I’ll go further.  Yelling goes against every leadership training tenet I have ever been exposed to.  If he is yelling, he’s lost the room. If he is yelling he is denying open, honest communication among his team.   If he is yelling, he’s resorted to emotion over logic.  If his team needs him to yell for motivation he’s chosen his team poorly.  Motivated people don’t require emotional outbursts to perform.  Strong personalities won’t abide a leader prone to emotional outbursts.  The team that stays will be weak personalities, and weak personalities make for weak teams.  He’s sabotaging his own team.

So really, yelling is a strong indicator that he is a poor leader that is holding back his team.  He needed to go.

  • Like (+1) 5
Posted

I'm curious, 

I get that abusive workplaces are not good at all, they shouldn't exist, but they do. 

This doesn't excuse it, but being the big shot on a sports team, doesn't that come with the territory? Coaches and GM's in every sport yell, universally across the globe. Even here, after a bad game I hear a lot that the coach should show no mercy, bag skate the players until they puke, etc etc. Is it really OK to physical abuse a player in that manner but they can't handle some yelling? 

I know I'm simplifying this whole thing, but there has to be something more than some verbal abuse to get canned here. 

Posted
Just now, Wyldnwoody44 said:

I'm curious, 

I get that abusive workplaces are not good at all, they shouldn't exist, but they do. 

This doesn't excuse it, but being the big shot on a sports team, doesn't that come with the territory? Coaches and GM's in every sport yell, universally across the globe. Even here, after a bad game I hear a lot that the coach should show no mercy, bag skate the players until they puke, etc etc. Is it really OK to physical abuse a player in that manner but they can't handle some yelling? 

I know I'm simplifying this whole thing, but there has to be something more than some verbal abuse to get canned here. 

This is, more or less, entirely the problem.  There was a time when this did in fact come with the territory.  There was a time where high school football coaches not only condoned but participated in cruel and weird hazing rituals that would absolutely get several people arrested now (not speaking from personal experience at all there...).   There was a time where guys would smoke in the office, get hammered at lunch and sexually harass/abuse female coworkers.  

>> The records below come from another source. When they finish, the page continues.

-- pv_equiv track=rewrite | github.com/YJ124/STR_PG | pgg_map_optimized.py | syncmer_positions
-- ===== SOURCE A (Python) =====
-- def syncmer_positions(seq: str, k: int, s: int, t: int):
--     n = len(seq)
--     if k > n or s > k or t < 0 or t > k - s:
--         return []
--     pos = []
--     for i in range(0, n - k + 1):
--         kmer = seq[i:i + k]
--         minv = None
--         minp = None
--         for j in range(0, k - s + 1):
--             v = kmer[j:j + s]
--             if (minv is None) or (v < minv):
--                 minv, minp = v, j
--         if minp == t:
--             pos.append(i)
--     return pos
-- ===== SOURCE B (Python) =====
-- def syncmer_positions(seq: str, k: int, s: int, t: int):
--     n = len(seq)
--     if k > n or s > k or t < 0 or t > k - s:
--         return []
--     w = k - s
--     # all s-mers of seq, computed once
--     smers = [seq[p:p + s] for p in range(n - s + 1)]
--     dq = []   # indices of smers forming a monotonic (non-decreasing) queue
--     res = []
--     for p in range(n - s + 1):
--         v = smers[p]
--         while dq and smers[dq[-1]] > v:
--             dq.pop()
--         dq.append(p)
--         i = p - w
--         if i >= 0:
--             if dq[0] < i:
--                 dq.pop(0)
--             if dq[0] - i == t:
--                 res.append(i)
--     return res
-- ===== Notes on version B (the rewrite author's own statement) =====
-- stated objective: faster
-- what changed: Replaced the per-window rescan of all k-s+1 s-mers (each re-sliced from the k-mer) by a single precomputed s-mer array and a monotonic-queue sliding-window minimum with leftmost-min tie-break, so each s-mer is sliced and compared O(1) amortized times.
-- outside the precondition, e.g. on syncmer_positions('b\ta\ta c', 6, -2, 2): A returns [0, 1], B returns [0]
import Mathlib
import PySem

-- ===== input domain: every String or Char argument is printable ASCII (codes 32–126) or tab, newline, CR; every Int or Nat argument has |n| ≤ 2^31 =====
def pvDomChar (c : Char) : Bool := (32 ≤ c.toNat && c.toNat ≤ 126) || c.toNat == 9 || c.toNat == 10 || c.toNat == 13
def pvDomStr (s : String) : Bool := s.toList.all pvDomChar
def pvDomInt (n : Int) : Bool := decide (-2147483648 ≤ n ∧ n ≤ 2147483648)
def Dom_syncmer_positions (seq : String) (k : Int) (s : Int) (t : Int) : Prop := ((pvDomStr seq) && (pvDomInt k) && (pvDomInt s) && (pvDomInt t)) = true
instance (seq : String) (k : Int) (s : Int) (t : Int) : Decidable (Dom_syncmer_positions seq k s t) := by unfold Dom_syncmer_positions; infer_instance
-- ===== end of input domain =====

-- B replaces A's per-window rescan of freshly re-sliced s-mers by one precomputed s-mer array
-- and a monotonic-queue sliding-window minimum (leftmost-min tie-break): objective = faster.

-- ===== PORT A =====
-- inner-loop body of A: update (minv, minp) with v = kmer[j:j+s]
def pvMinStep (kmer : List Char) (s : Int) (mm : Option (List Char) × Option Int) (j : Int) :
    Option (List Char) × Option Int :=
  let v := PySem.List.slice kmer (some j) (some (j + s))
  match mm.1 with
  | none => (some v, some j)
  | some mv => if v < mv then (some v, some j) else mm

We've decided as a society that this isn't acceptable.  The fact that we can find examples of these things still happening doesn't mean it's not wrong.  Eventually, as in this case, it gets found out and ends badly.  

  • Like (+1) 4
Posted
11 minutes ago, Sabel79 said:

There was a time where guys would smoke in the office, get hammered at lunch and sexually harass/abuse female coworkers.

I remember those days, although not so much the last part.  I never smoked but I remember when people smoked at their desk.  And yes, I had a few ginger ales at lunch once in a while.  It was common at my first job post college and I just though that's how life was.  Then I moved from Los Angeles to Fort Worth and realized they do things a little differently in the Bible Belt.

  • Like (+1) 1
Posted
34 minutes ago, Wyldnwoody44 said:

I'm curious, 

I get that abusive workplaces are not good at all, they shouldn't exist, but they do. 

This doesn't excuse it, but being the big shot on a sports team, doesn't that come with the territory? Coaches and GM's in every sport yell, universally across the globe. Even here, after a bad game I hear a lot that the coach should show no mercy, bag skate the players until they puke, etc etc. Is it really OK to physical abuse a player in that manner but they can't handle some yelling? 

I know I'm simplifying this whole thing, but there has to be something more than some verbal abuse to get canned here. 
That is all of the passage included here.